New technology makes drilling for oil far more productive, as well as
environmentally friendly than it was 30 or 40 years ago.
Here is the result of one study. And I quote, "Improvements over the
past 40 years have dramatically reduced industry’s footprint on the
fragile tundra, minimized waste produced and protected the land for
resident and migratory wildlife." Those aren’t my words. Those are
the words of the Department of Energy study conducted during my
predecessor’s administration.
Advanced new technologies allow entrepreneurs and risk-takers to
find oil and to extract it in ways that leave nature undisturbed.
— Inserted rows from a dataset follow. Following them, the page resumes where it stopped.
-- pv_equiv track=rewrite | github.com/ELTE-DSED/elte-rag-assistant | app/evaluation_v2.py | _evidence_match_count
-- ===== SOURCE A (Python) =====
-- def _evidence_match_count(
--     expected: set[tuple[str, int | None]],
--     observed: set[tuple[str, int | None]],
-- ) -> int:
--     if not expected or not observed:
--         return 0
--     matches = 0
--     for expected_source, expected_page in expected:
--         for observed_source, observed_page in observed:
--             if observed_source != expected_source:
--                 continue
--             if expected_page is None or observed_page is None or observed_page == expected_page:
--                 matches += 1
--                 break
--     return matches
-- ===== SOURCE B (Python) =====
-- def _evidence_match_count(
--     expected: set[tuple[str, int | None]],
--     observed: set[tuple[str, int | None]],
-- ) -> int:
--     if not expected or not observed:
--         return 0
--     obs_pages = {}
--     for source, page in observed:
--         obs_pages.setdefault(source, set()).add(page)
--     exp_pages = {}
--     for source, page in expected:
--         exp_pages.setdefault(source, []).append(page)
--     total = 0
--     for source, pages in exp_pages.items():
--         ops = obs_pages.get(source)
--         if ops is None:
--             continue
--         wild = None in ops
--         total += sum(1 for p in pages if p is None or wild or p in ops)
--     return total
-- ===== Notes on version B (the rewrite author's own statement) =====
-- stated objective: faster
-- what changed: A runs a nested scan of observed for every expected pair; B builds one dict mapping each observed source to the set of its pages and one dict grouping expected pages by source, then counts matches in a single pass over the expected groups with set-membership tests.
import Mathlib
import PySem

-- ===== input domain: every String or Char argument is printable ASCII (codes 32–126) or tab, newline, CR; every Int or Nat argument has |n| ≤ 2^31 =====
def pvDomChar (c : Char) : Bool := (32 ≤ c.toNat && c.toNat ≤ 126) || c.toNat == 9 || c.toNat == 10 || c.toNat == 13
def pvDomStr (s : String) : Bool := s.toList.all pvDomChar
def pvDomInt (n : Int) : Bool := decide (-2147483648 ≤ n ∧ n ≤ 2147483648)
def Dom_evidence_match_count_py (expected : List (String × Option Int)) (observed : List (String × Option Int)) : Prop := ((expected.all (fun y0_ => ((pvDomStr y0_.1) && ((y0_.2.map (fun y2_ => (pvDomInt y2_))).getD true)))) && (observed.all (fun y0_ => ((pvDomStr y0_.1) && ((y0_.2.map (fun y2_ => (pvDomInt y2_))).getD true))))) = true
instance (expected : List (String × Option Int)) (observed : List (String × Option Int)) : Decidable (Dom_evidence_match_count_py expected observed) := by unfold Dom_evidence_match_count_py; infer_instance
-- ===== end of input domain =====

-- B replaces A's nested scan (for each expected pair, scan all of observed) by two dicts keyed by
-- source — observed pages per source as a set, expected pages grouped per source — and one pass over
-- the expected groups.

-- ===== PORT A =====
-- inner 'for observed_source, observed_page in observed: … break' loop of A
def emcInner (expected_source : String) (expected_page : Option Int) :
    List (String × Option Int) → Bool
  | [] => false
  | (observed_source, observed_page) :: rest =>
    if observed_source ≠ expected_source then emcInner expected_source expected_page rest
    else if expected_page = none ∨ observed_page = none ∨ observed_page = expected_page then true
    else emcInner expected_source expected_page rest

def evidence_match_count_py (expected : List (String × Option Int)) (observed : List (String × Option Int)) : Int :=
  if expected = [] ∨ observed = [] then 0
  else
    expected.foldl
      (fun acc e => if emcInner e.1 e.2 observed then acc + 1 else acc) 0

-- ===== PORT B =====
-- obs_pages.setdefault(source, set()).add(page) loop
def emcObsPages (observed : List (String × Option Int)) : PySem.Dict String (PySem.Set (Option Int)) :=
  observed.foldl
    (fun d e => d.modify e.1 PySem.Set.empty (fun s => PySem.Set.add s e.2)) PySem.Dict.empty

-- exp_pages.setdefault(source, []).append(page) loop
def emcExpPages (expected : List (String × Option Int)) : PySem.Dict String (List (Option Int)) :=
  expected.foldl (fun d e => d.modify e.1 [] (fun l => l ++ [e.2])) PySem.Dict.empty

-- wild = None in ops; sum(1 for p in pages if p is None or wild or p in ops)
def emcGroupCount (ops : PySem.Set (Option Int)) (pages : List (Option Int)) : Int :=
  let wild := ops.contains none
  ((pages.countP (fun p => p == none || wild || ops.contains p) : Nat) : Int)

def evidence_match_count_py_alt (expected : List (String × Option Int)) (observed : List (String × Option Int)) : Int :=
  if expected = [] ∨ observed = [] then 0
  else
    let obs := emcObsPages observed
    (emcExpPages expected).items.foldl
      (fun total it =>
        match obs.get? it.1 with
        | none => total
        | some ops => total + emcGroupCount ops it.2) 0

-- countP splits over a disjunction of disjoint key tests

-- ===== PRECONDITION & SPEC =====
def Spec_evidence_match_count_py (expected : List (String × Option Int)) (observed : List (String × Option Int)) (out : Int) : Prop := out = evidence_match_count_py_alt expected observed
instance (expected : List (String × Option Int)) (observed : List (String × Option Int)) (out : Int) : Decidable (Spec_evidence_match_count_py expected observed out) := by unfold Spec_evidence_match_count_py; infer_instance

-- ===== CLAIM (what is proved, stated in full; the proofs are below) =====
def Claim_equal_evidence_match_count_py : Prop := ∀ (expected : List (String × Option Int)) (observed : List (String × Option Int)), Dom_evidence_match_count_py expected observed → Spec_evidence_match_count_py expected observed (evidence_match_count_py expected observed)

-- ===== LEMMAS AND PROOFS =====

-- A's inner loop decides "some observed pair matches this expected pair"
theorem emcInner_iff (s : String) (p : Option Int) (l : List (String × Option Int)) :
    emcInner s p l = true ↔ ∃ o ∈ l, o.1 = s ∧ (p = none ∨ o.2 = none ∨ o.2 = p) := by
  induction l with
  | nil => simp [emcInner]
  | cons o rest ih =>
    obtain ⟨os, op⟩ := o
    simp only [emcInner]
    split_ifs with h1 h2
    · simp only [ih, List.mem_cons]
      constructor
      · rintro ⟨o, ho, h⟩; exact ⟨o, Or.inr ho, h⟩
      · rintro ⟨o, (rfl | ho), h⟩
        · exact absurd h.1 h1
        · exact ⟨o, ho, h⟩
    · simp only [not_not] at h1
      constructor
      · intro _; exact ⟨(os, op), List.mem_cons_self, h1, h2⟩
      · intro _; rfl
    · simp only [not_not] at h1
      simp only [ih, List.mem_cons]
      constructor
      · rintro ⟨o, ho, h⟩; exact ⟨o, Or.inr ho, h⟩
      · rintro ⟨o, (rfl | ho), h⟩
        · exact absurd h.2 h2
        · exact ⟨o, ho, h⟩

-- membership in the observed page-set dict, for any accumulator
theorem obs_fold_mem (observed : List (String × Option Int)) :
    ∀ (d : PySem.Dict String (PySem.Set (Option Int))) (s : String) (p : Option Int),
      (p ∈ (observed.foldl (fun d e => d.modify e.1 PySem.Set.empty (fun s => PySem.Set.add s e.2)) d).getD s PySem.Set.empty)
        ↔ p ∈ d.getD s PySem.Set.empty ∨ (s, p) ∈ observed := by
  induction observed with
  | nil => simp
  | cons o rest ih =>
    obtain ⟨os, op⟩ := o
    intro d s p
    simp only [List.foldl_cons, ih, List.mem_cons, Prod.mk.injEq]
    rw [PySem.Dict.getD_modify]
    by_cases h : s = os
    · subst h
      rw [if_pos rfl, PySem.Set.mem_add]
      tauto
    · rw [if_neg h]
      tauto

theorem obs_mem (observed : List (String × Option Int)) (s : String) (p : Option Int) :
    p ∈ (emcObsPages observed).getD s PySem.Set.empty ↔ (s, p) ∈ observed := by
  rw [emcObsPages, obs_fold_mem]
  simp

theorem obs_keys (observed : List (String × Option Int)) :
    (emcObsPages observed).keys = PySem.Set.ofList (observed.map (·.1)) := by
  have h := PySem.Dict.keys_foldl_modify_key (l := observed) (key := fun e => e.1)
    (d0 := PySem.Set.empty) (f := fun _ e t => PySem.Set.add t e.2) (d := PySem.Dict.empty)
  exact h.trans rfl

theorem obs_get?_none (observed : List (String × Option Int)) (s : String) :
    (emcObsPages observed).get? s = none ↔ s ∉ observed.map (·.1) := by
  rw [PySem.Dict.get?_eq_none_iff_not_mem_keys, obs_keys]
  simp [PySem.Set.mem_ofList]

-- the expected dict's items: distinct sources, each with its pages in order
theorem exp_items (expected : List (String × Option Int)) :
    (emcExpPages expected).items
      = (PySem.Set.ofList (expected.map (·.1))).map
          (fun s => (s, (expected.filter (fun e => e.1 == s)).map (·.2))) := by
  have hkeys : (emcExpPages expected).keys = PySem.Set.ofList (expected.map (·.1)) := by
    have h := PySem.Dict.keys_foldl_modify_key (l := expected) (key := fun e => e.1)
      (d0 := ([] : List (Option Int))) (f := fun _ e l => l ++ [e.2]) (d := PySem.Dict.empty)
    exact h.trans rfl
  have hnd : (emcExpPages expected).keys.Nodup := by
    rw [hkeys]; exact PySem.Set.nodup_ofList _
  rw [PySem.Dict.items_eq_map_keys _ hnd [], hkeys]
  apply List.map_congr_left
  intro s _
  rw [emcExpPages, PySem.Dict.getD_foldl_modify_append]
  simp

-- countP splits over a disjunction of disjoint key tests
theorem countP_key_split (l : List (String × Option Int)) (q : (String × Option Int) → Bool)
    (s : String) (S : List String) (hs : s ∉ S) :
    l.countP (fun e => q e && decide (e.1 ∈ s :: S))
      = l.countP (fun e => q e && (e.1 == s)) + l.countP (fun e => q e && decide (e.1 ∈ S)) := by
  induction l with
  | nil => simp
  | cons e rest ih =>
    simp only [List.countP_cons, ih]
    by_cases h1 : e.1 = s
    · simp [h1, hs, List.mem_cons]
      omega
    · by_cases h2 : e.1 ∈ S
      · simp [h1, h2, List.mem_cons]
        omega
      · simp [h1, h2, List.mem_cons]

-- summing per-source counts over distinct sources
theorem sum_countP_groups (l : List (String × Option Int)) (q : (String × Option Int) → Bool) :
    ∀ (S : List String), S.Nodup →
      ((S.map (fun s => (((l.filter (fun e => e.1 == s)).countP q : Nat) : Int))).sum)
        = ((l.countP (fun e => q e && decide (e.1 ∈ S)) : Nat) : Int) := by
  intro S
  induction S with
  | nil => simp
  | cons s S ih =>
    intro hnd
    rw [List.nodup_cons] at hnd
    simp only [List.map_cons, List.sum_cons, ih hnd.2]
    rw [countP_key_split l q s S hnd.1, List.countP_filter]
    push_cast
    ring

-- one group's contribution in B equals A's per-element count over that source's pairs
theorem group_value (observed l : List (String × Option Int)) (s : String) :
    (match (emcObsPages observed).get? s with
     | none => (0 : Int)
     | some ops => emcGroupCount ops ((l.filter (fun e => e.1 == s)).map (·.2)))
    = (((l.filter (fun e => e.1 == s)).countP (fun e => emcInner e.1 e.2 observed) : Nat) : Int) := by
  cases hget : (emcObsPages observed).get? s with
  | none =>
    have hno : s ∉ observed.map (·.1) := (obs_get?_none observed s).mp hget
    have : (l.filter (fun e => e.1 == s)).countP (fun e => emcInner e.1 e.2 observed) = 0 := by
      rw [List.countP_eq_zero]
      intro e he
      have hs : e.1 = s := by simpa using List.of_mem_filter he
      intro htrue
      obtain ⟨o, ho, h1, -⟩ := (emcInner_iff e.1 e.2 observed).mp htrue
      exact hno (List.mem_map.mpr ⟨o, ho, h1.trans hs⟩)
    simp [this]
  | some ops =>
    have hops : (emcObsPages observed).getD s PySem.Set.empty = ops := by
      rw [PySem.Dict.getD_eq_get?_getD, hget]; rfl
    have hmem : ∀ p, p ∈ ops ↔ (s, p) ∈ observed := by
      intro p; rw [← hops, obs_mem]
    have hsrc : ∃ o ∈ observed, o.1 = s := by
      have : s ∈ (emcObsPages observed).keys := by
        by_contra hc
        rw [← PySem.Dict.get?_eq_none_iff_not_mem_keys] at hc
        rw [hget] at hc; cases hc
      rw [obs_keys, PySem.Set.mem_ofList] at this
      obtain ⟨o, ho, h1⟩ := List.mem_map.mp this
      exact ⟨o, ho, h1⟩
    show emcGroupCount ops ((l.filter (fun e => e.1 == s)).map (·.2)) = _
    rw [emcGroupCount]
    simp only [List.countP_map]
    congr 1
    apply List.countP_congr
    intro e he
    have hs : e.1 = s := by simpa using List.of_mem_filter he
    simp only [Function.comp]
    rw [emcInner_iff, hs]
    simp only [Bool.or_eq_true, beq_iff_eq, PySem.Set.contains, List.contains_eq_mem, decide_eq_true_eq, hmem]
    constructor
    · rintro ((h | h) | h)
      · obtain ⟨o, ho, h1⟩ := hsrc
        exact ⟨o, ho, h1, Or.inl h⟩
      · exact ⟨(s, none), h, rfl, Or.inr (Or.inl rfl)⟩
      · exact ⟨(s, e.2), h, rfl, Or.inr (Or.inr rfl)⟩
    · rintro ⟨o, ho, h1, (h | h | h)⟩
      · exact Or.inl (Or.inl h)
      · exact Or.inl (Or.inr (by rw [← h1, ← h]; simpa using ho))
      · exact Or.inr (by rw [← h1, ← h]; simpa using ho)

theorem main_thm (expected observed : List (String × Option Int)) :
    evidence_match_count_py expected observed = evidence_match_count_py_alt expected observed := by
  rw [evidence_match_count_py, evidence_match_count_py_alt]
  by_cases hg : expected = [] ∨ observed = []
  · rw [if_pos hg, if_pos hg]
  · rw [if_neg hg, if_neg hg]
    rw [PySem.List.foldl_count_if]
    rw [List.foldl_ext _
      (fun total it => total + (match (emcObsPages observed).get? it.1 with
        | none => (0 : Int)
        | some ops => emcGroupCount ops it.2)) 0
      (by intro a b _; cases h : (emcObsPages observed).get? b.1 <;> simp [h])]
    rw [PySem.List.foldl_add]
    rw [exp_items, List.map_map]
    have hmap : ((PySem.Set.ofList (expected.map (·.1))).map
        ((fun it => (match (emcObsPages observed).get? it.1 with
          | none => (0 : Int)
          | some ops => emcGroupCount ops it.2)) ∘
          (fun s => (s, (expected.filter (fun e => e.1 == s)).map (·.2)))))
        = (PySem.Set.ofList (expected.map (·.1))).map
            (fun s => (((expected.filter (fun e => e.1 == s)).countP
              (fun e => emcInner e.1 e.2 observed) : Nat) : Int)) := by
      apply List.map_congr_left
      intro s _
      exact group_value observed expected s
    rw [hmap, sum_countP_groups expected _ _ (PySem.Set.nodup_ofList _)]
    have : expected.countP (fun e => emcInner e.1 e.2 observed && decide (e.1 ∈ PySem.Set.ofList (expected.map (·.1))))
        = expected.countP (fun e => emcInner e.1 e.2 observed) := by
      apply List.countP_congr
      intro e he
      have : e.1 ∈ PySem.Set.ofList (expected.map (·.1)) := by
        rw [PySem.Set.mem_ofList]; exact List.mem_map.mpr ⟨e, he, rfl⟩
      simp [this]
    rw [this]

-- ===== VERDICT (by name: the statement is the Claim_ definition above) =====
theorem evidence_match_count_py_spec : Claim_equal_evidence_match_count_py := by
  intro expected observed _
  unfold Spec_evidence_match_count_py
  exact main_thm expected observed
Where
oil is found underneath sensitive landscapes, rigs can stand miles
away from the oil field and tap a reservoir at an angle.
And Arctic sites like ANWR, we can build roads of ice that literally
melt away when summer comes and the drilling then stops to protect
wildlife. ANWR can produce 600,000 barrels of oil a day for the
next 40 years. What difference does 600,000 barrels a day make?
Well, that happens to be exactly the amount we import from Saddam
Hussein’s Iraq.
We’re not just short of oil, we’re short of the refineries that turn
oil
into fuel. So while the rest of our economy is functioning at 82
percent of capacity, our refineries are gasping at 96 percent of
capacity.
A single accident, a single shutdown can send prices of gasoline and
heating oil spiraling all over the country. The major reason for
dramatic increases in gasoline prices today is the lack of refining
capacity, and my plan gives the needed flexibility and certainty so
refiners will make the investments necessary to expand supply by
increasing capacity.
And America needs to generate more electricity. The Department of
Energy estimates that America will need between 1,300 and 1,900
new power plants over the next two decades. A high-tech economy
is a high electricity consumption economy. Even the sleekest laptop
needs to plug into an electrical outlet from time-to-time.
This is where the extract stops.